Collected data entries

################

-- pv_equiv track=rewrite | github.com/tsilva/gymnasium-solver | utils/environment_registry.py | find_closest_match
-- ===== SOURCE A (Python) =====
-- def find_closest_match(search_term, candidates):
--     """Find the closest match for a search term among candidates using fuzzy matching."""
--     if not search_term:
--         return None
--
--     search_lower = search_term.lower()
--     candidates_lower = [c.lower() for c in candidates]
--
--     # Exact match first
--     for i, candidate in enumerate(candidates_lower):
--         if search_lower == candidate:
--             return candidates[i]
--
--     # Substring match
--     for i, candidate in enumerate(candidates_lower):
--         if search_lower in candidate or candidate in search_lower:
--             return candidates[i]
--
--     # Word-based matching (split on hyphens and underscores)
--     search_words = set(search_lower.replace('-', ' ').replace('_', ' ').split())
--
--     best_match = None
--     best_score = 0
--
--     for i, candidate in enumerate(candidates_lower):
--         candidate_words = set(candidate.replace('-', ' ').replace('_', ' ').split())
--
--         # Calculate overlap score
--         overlap = len(search_words.intersection(candidate_words))
--         if overlap > best_score:
--             best_score = overlap
--             best_match = candidates[i]
--
--     return best_match if best_score > 0 else None
-- ===== SOURCE B (Python) =====
-- def find_closest_match(search_term, candidates):
--     """One-pass variant: rank every candidate by a tiered (tier, score) key and keep the first strict maximum."""
--     if not search_term:
--         return None
--     sl = search_term.lower()
--     sw = set(sl.replace('-', ' ').replace('_', ' ').split())
--     best, best_key = None, (0, 0)
--     for c in candidates:
--         cl = c.lower()
--         if cl == sl:
--             k = (3, 0)
--         elif sl in cl or cl in sl:
--             k = (2, 0)
--         else:
--             ov = len(sw & set(cl.replace('-', ' ').replace('_', ' ').split()))
--             k = (1, ov) if ov else (0, 0)
--         if k > best_key:
--             best, best_key = c, k
--     return best
-- ===== Notes on version B (the rewrite author's own statement) =====
-- stated objective: simpler
-- what changed: Replaces A's three sequential scans (exact, substring, word-overlap argmax) by a single left-to-right pass that ranks each candidate with a composite (tier, score) key and keeps the first strict maximum.
import Mathlib
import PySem

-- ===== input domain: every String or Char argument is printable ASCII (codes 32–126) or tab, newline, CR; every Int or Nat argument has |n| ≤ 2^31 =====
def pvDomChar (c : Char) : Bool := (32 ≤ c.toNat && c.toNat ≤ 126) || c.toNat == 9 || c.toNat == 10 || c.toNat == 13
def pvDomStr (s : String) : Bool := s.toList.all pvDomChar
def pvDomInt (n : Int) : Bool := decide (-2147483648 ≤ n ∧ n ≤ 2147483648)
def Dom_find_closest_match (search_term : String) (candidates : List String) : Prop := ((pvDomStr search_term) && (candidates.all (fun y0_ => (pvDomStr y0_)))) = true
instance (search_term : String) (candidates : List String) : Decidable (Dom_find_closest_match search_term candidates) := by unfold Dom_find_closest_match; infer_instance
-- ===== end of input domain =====

-- B replaces A's three sequential scans by a single pass with a composite (tier, score) key; same results, simpler shape.

-- ===== PORT A =====
-- word set of an (already lowercased) string: split on '-'/'_' and whitespace, as a set
def pvWords (s : String) : PySem.Set String :=
  PySem.Set.ofList (PySem.Str.split₀ (PySem.Str.replace (PySem.Str.replace s "-" " ") "_" " "))

-- first exact match: loop 'for i, candidate in enumerate(candidates_lower): if search_lower == candidate: return candidates[i]'
def pvFindExact (sl : String) : List (String × String) → Option String
  | [] => none
  | (c, cl) :: rest => if cl = sl then some c else pvFindExact sl rest

-- substring loop
def pvFindSub (sl : String) : List (String × String) → Option String
  | [] => none
  | (c, cl) :: rest =>
      if PySem.Str.isIn sl cl || PySem.Str.isIn cl sl then some c else pvFindSub sl rest

-- word-overlap loop with state (best_match, best_score)
def pvWordLoop (sw : PySem.Set String) : List (String × String) → Option String × Nat → Option String × Nat
  | [], st => st
  | (c, cl) :: rest, (bm, bs) =>
      if bs < (PySem.Set.inter sw (pvWords cl)).length then
        pvWordLoop sw rest (some c, (PySem.Set.inter sw (pvWords cl)).length)
      else pvWordLoop sw rest (bm, bs)

def find_closest_match (search_term : String) (candidates : List String) : Option String :=
  if search_term = "" then none
  else
    let sl := PySem.Str.lower search_term
    let pairs := candidates.zip (candidates.map PySem.Str.lower)
    match pvFindExact sl pairs with
    | some c => some c
    | none =>
      match pvFindSub sl pairs with
      | some c => some c
      | none =>
        let sw := pvWords sl
        let r := pvWordLoop sw pairs (none, 0)
        if 0 < r.2 then r.1 else none

-- ===== PORT B =====
-- composite key: (3,0) exact, (2,0) substring, (1,ov) positive word overlap, (0,0) otherwise
def pvKey (sl : String) (sw : PySem.Set String) (c : String) : Nat × Nat :=
  if PySem.Str.lower c = sl then (3, 0)
  else if PySem.Str.isIn sl (PySem.Str.lower c) || PySem.Str.isIn (PySem.Str.lower c) sl then (2, 0)
  else if 0 < (PySem.Set.inter sw (pvWords (PySem.Str.lower c))).length then
    (1, (PySem.Set.inter sw (pvWords (PySem.Str.lower c))).length)
  else (0, 0)

-- Python tuple comparison k > best_key on pairs of nats
def pvGt (a b : Nat × Nat) : Bool := b.1 < a.1 || (a.1 == b.1 && b.2 < a.2)

-- the single pass: state (best, best_key)
def pvFoldB (sl : String) (sw : PySem.Set String) :
    List String → Option String × (Nat × Nat) → Option String × (Nat × Nat)
  | [], st => st
  | c :: rest, (best, bk) =>
      let k := pvKey sl sw c
      if pvGt k bk then pvFoldB sl sw rest (some c, k) else pvFoldB sl sw rest (best, bk)

def find_closest_match_alt (search_term : String) (candidates : List String) : Option String :=
  if search_term = "" then none
  else
    let sl := PySem.Str.lower search_term
    let sw := pvWords sl
    (pvFoldB sl sw candidates (none, (0, 0))).1

-- ===== PRECONDITION & SPEC =====
def Spec_find_closest_match (search_term : String) (candidates : List String) (out : Option String) : Prop := out = find_closest_match_alt search_term candidates
instance (search_term : String) (candidates : List String) (out : Option String) : Decidable (Spec_find_closest_match search_term candidates out) := by unfold Spec_find_closest_match; infer_instance

-- ===== CLAIM (what is proved, stated in full; the proofs are below) =====
def Claim_equal_find_closest_match : Prop := ∀ (search_term : String) (candidates : List String), Dom_find_closest_match search_term candidates → Spec_find_closest_match search_term candidates (find_closest_match search_term candidates)

-- ===== LEMMAS AND PROOFS =====

-- once the fold has reached key (3,0), nothing later changes the state
lemma pvFoldB_top (sl : String) (sw : PySem.Set String) :
    ∀ (cs : List String) (bm : Option String),
      pvFoldB sl sw cs (bm, (3, 0)) = (bm, (3, 0)) := by
  intro cs
  induction cs with
  | nil => intro bm; rfl
  | cons c rest ih =>
      intro bm
      simp only [pvFoldB]
      have hg : pvGt (pvKey sl sw c) (3, 0) = false := by
        unfold pvKey pvGt
        split_ifs <;> simp
      rw [if_neg (by simp [hg])]
      exact ih bm

-- from a (2,0) state, only a later exact match can win
lemma pvFoldB_sub (sl : String) (sw : PySem.Set String) :
    ∀ (cs : List String) (bm : Option String),
      pvFoldB sl sw cs (bm, (2, 0)) =
        match pvFindExact sl (cs.zip (cs.map PySem.Str.lower)) with
        | some e => (some e, (3, 0))
        | none => (bm, (2, 0)) := by
  intro cs
  induction cs with
  | nil => intro bm; rfl
  | cons c rest ih =>
      intro bm
      simp only [List.map_cons, List.zip_cons_cons, pvFoldB, pvFindExact]
      by_cases h3 : PySem.Str.lower c = sl
      · have hk : pvKey sl sw c = (3, 0) := by unfold pvKey; rw [if_pos h3]
        rw [hk]
        rw [if_pos (by decide : pvGt (3,0) (2,0) = true), if_pos h3, pvFoldB_top]
      · have hg : pvGt (pvKey sl sw c) (2, 0) = false := by
          unfold pvKey pvGt
          rw [if_neg h3]
          split_ifs <;> simp
        rw [if_neg (by simp [hg]), if_neg h3]
        exact ih bm

-- from a tier ≤ 1 state, the fold computes exactly A's exact / substring / word-loop cascade
lemma pvFoldB_low (sl : String) (sw : PySem.Set String) :
    ∀ (cs : List String) (bm : Option String) (s : Nat),
      pvFoldB sl sw cs (bm, ((if 0 < s then 1 else 0), s)) =
        match pvFindExact sl (cs.zip (cs.map PySem.Str.lower)) with
        | some e => (some e, (3, 0))
        | none =>
          match pvFindSub sl (cs.zip (cs.map PySem.Str.lower)) with
          | some u => (some u, (2, 0))
          | none =>
            let r := pvWordLoop sw (cs.zip (cs.map PySem.Str.lower)) (bm, s)
            (r.1, ((if 0 < r.2 then 1 else 0), r.2)) := by
  intro cs
  induction cs with
  | nil => intro bm s; rfl
  | cons c rest ih =>
      intro bm s
      simp only [List.map_cons, List.zip_cons_cons, pvFoldB, pvFindExact, pvFindSub, pvWordLoop]
      by_cases h3 : PySem.Str.lower c = sl
      · have hk : pvKey sl sw c = (3, 0) := by unfold pvKey; rw [if_pos h3]
        rw [hk]
        have hg : pvGt (3, 0) ((if 0 < s then 1 else 0), s) = true := by
          unfold pvGt; split_ifs <;> simp
        rw [if_pos hg, if_pos h3, pvFoldB_top]
      · simp only [if_neg h3]
        by_cases h2 : (PySem.Str.isIn sl (PySem.Str.lower c) || PySem.Str.isIn (PySem.Str.lower c) sl) = true
        · have hk : pvKey sl sw c = (2, 0) := by unfold pvKey; rw [if_neg h3, if_pos h2]
          rw [hk]
          have hg : pvGt (2, 0) ((if 0 < s then 1 else 0), s) = true := by
            unfold pvGt; split_ifs <;> simp
          rw [if_pos hg, if_pos h2, pvFoldB_sub]
        · simp only [if_neg h2]
          by_cases hlt : s < (PySem.Set.inter sw (pvWords (PySem.Str.lower c))).length
          · have hk : pvKey sl sw c = (1, (PySem.Set.inter sw (pvWords (PySem.Str.lower c))).length) := by
              unfold pvKey
              rw [if_neg h3, if_neg h2, if_pos (by omega)]
            have hg : pvGt (1, (PySem.Set.inter sw (pvWords (PySem.Str.lower c))).length)
                ((if 0 < s then 1 else 0), s) = true := by
              unfold pvGt; split_ifs <;> simp; omega
            rw [hk, if_pos hg]
            simp only [if_pos hlt]
            have h1 := ih (some c) ((PySem.Set.inter sw (pvWords (PySem.Str.lower c))).length)
            rw [if_pos (by omega : 0 < (PySem.Set.inter sw (pvWords (PySem.Str.lower c))).length)] at h1
            exact h1
          · have hg : pvGt (pvKey sl sw c) ((if 0 < s then 1 else 0), s) = false := by
              unfold pvKey pvGt
              rw [if_neg h3, if_neg h2]
              split_ifs <;> simp <;> omega
            rw [if_neg (by simp [hg])]
            simp only [if_neg hlt]
            exact ih bm s

-- the word-loop score never decreases
lemma pvWordLoop_score_mono (sw : PySem.Set String) :
    ∀ (l : List (String × String)) (bm : Option String) (s : Nat),
      s ≤ (pvWordLoop sw l (bm, s)).2 := by
  intro l
  induction l with
  | nil => intro bm s; exact le_refl _
  | cons p rest ih =>
      intro bm s
      obtain ⟨c, cl⟩ := p
      simp only [pvWordLoop]
      split_ifs with h
      · exact le_trans (le_of_lt h) (ih (some c) _)
      · exact ih bm s

-- the word loop started from (none, 0) returns best_match = none whenever best_score = 0
lemma pvWordLoop_zero (sw : PySem.Set String) :
    ∀ (l : List (String × String)),
      (pvWordLoop sw l ((none : Option String), 0)).2 = 0 →
      (pvWordLoop sw l ((none : Option String), 0)).1 = none := by
  intro l
  induction l with
  | nil => intro _; rfl
  | cons p rest ih =>
      obtain ⟨c, cl⟩ := p
      intro h
      simp only [pvWordLoop] at h ⊢
      split_ifs at h ⊢ with hlt
      · exfalso
        have := pvWordLoop_score_mono sw rest (some c)
          ((PySem.Set.inter sw (pvWords cl)).length)
        omega
      · exact ih h

-- ===== VERDICT (by name: the statement is the Claim_ definition above) =====
theorem find_closest_match_spec : Claim_equal_find_closest_match := by
  intro search_term candidates _
  unfold Spec_find_closest_match
  by_cases hemp : search_term = ""
  · simp [find_closest_match, find_closest_match_alt, hemp]
  · simp only [find_closest_match, find_closest_match_alt, if_neg hemp]
    have h := pvFoldB_low (PySem.Str.lower search_term) (pvWords (PySem.Str.lower search_term))
      candidates none 0
    rw [if_neg (by omega : ¬ (0:Nat) < 0)] at h
    rw [h]
    cases hfe : pvFindExact (PySem.Str.lower search_term)
        (candidates.zip (candidates.map PySem.Str.lower)) with
    | some e => rfl
    | none =>
      cases hfs : pvFindSub (PySem.Str.lower search_term)
          (candidates.zip (candidates.map PySem.Str.lower)) with
      | some u => rfl
      | none =>
        simp only []
        by_cases hpos : 0 < (pvWordLoop (pvWords (PySem.Str.lower search_term))
            (candidates.zip (candidates.map PySem.Str.lower)) ((none : Option String), 0)).2
        · simp only [if_pos hpos]
        · simp only [if_neg hpos]
          have hz := pvWordLoop_zero (pvWords (PySem.Str.lower search_term))
            (candidates.zip (candidates.map PySem.Str.lower)) (by omega)
          rw [hz]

################

● **WHAT YOU HAVE TO DO**: Copy out the entries exactly. Begin at the first line and end with the line that has "-- ===== SOURCE B".

● **WORKED SOLUTION**:
-- pv_equiv track=rewrite | github.com/tsilva/gymnasium-solver | utils/environment_registry.py | find_closest_match
-- ===== SOURCE A (Python) =====
-- def find_closest_match(search_term, candidates):
--     """Find the closest match for a search term among candidates using fuzzy matching."""
--     if not search_term:
--         return None
--
--     search_lower = search_term.lower()
--     candidates_lower = [c.lower() for c in candidates]
--
--     # Exact match first
--     for i, candidate in enumerate(candidates_lower):
--         if search_lower == candidate:
--             return candidates[i]
--
--     # Substring match
--     for i, candidate in enumerate(candidates_lower):
--         if search_lower in candidate or candidate in search_lower:
--             return candidates[i]
--
--     # Word-based matching (split on hyphens and underscores)
--     search_words = set(search_lower.replace('-', ' ').replace('_', ' ').split())
--
--     best_match = None
--     best_score = 0
--
--     for i, candidate in enumerate(candidates_lower):
--         candidate_words = set(candidate.replace('-', ' ').replace('_', ' ').split())
--
--         # Calculate overlap score
--         overlap = len(search_words.intersection(candidate_words))
--         if overlap > best_score:
--             best_score = overlap
--             best_match = candidates[i]
--
--     return best_match if best_score > 0 else None
-- ===== SOURCE B (Python) =====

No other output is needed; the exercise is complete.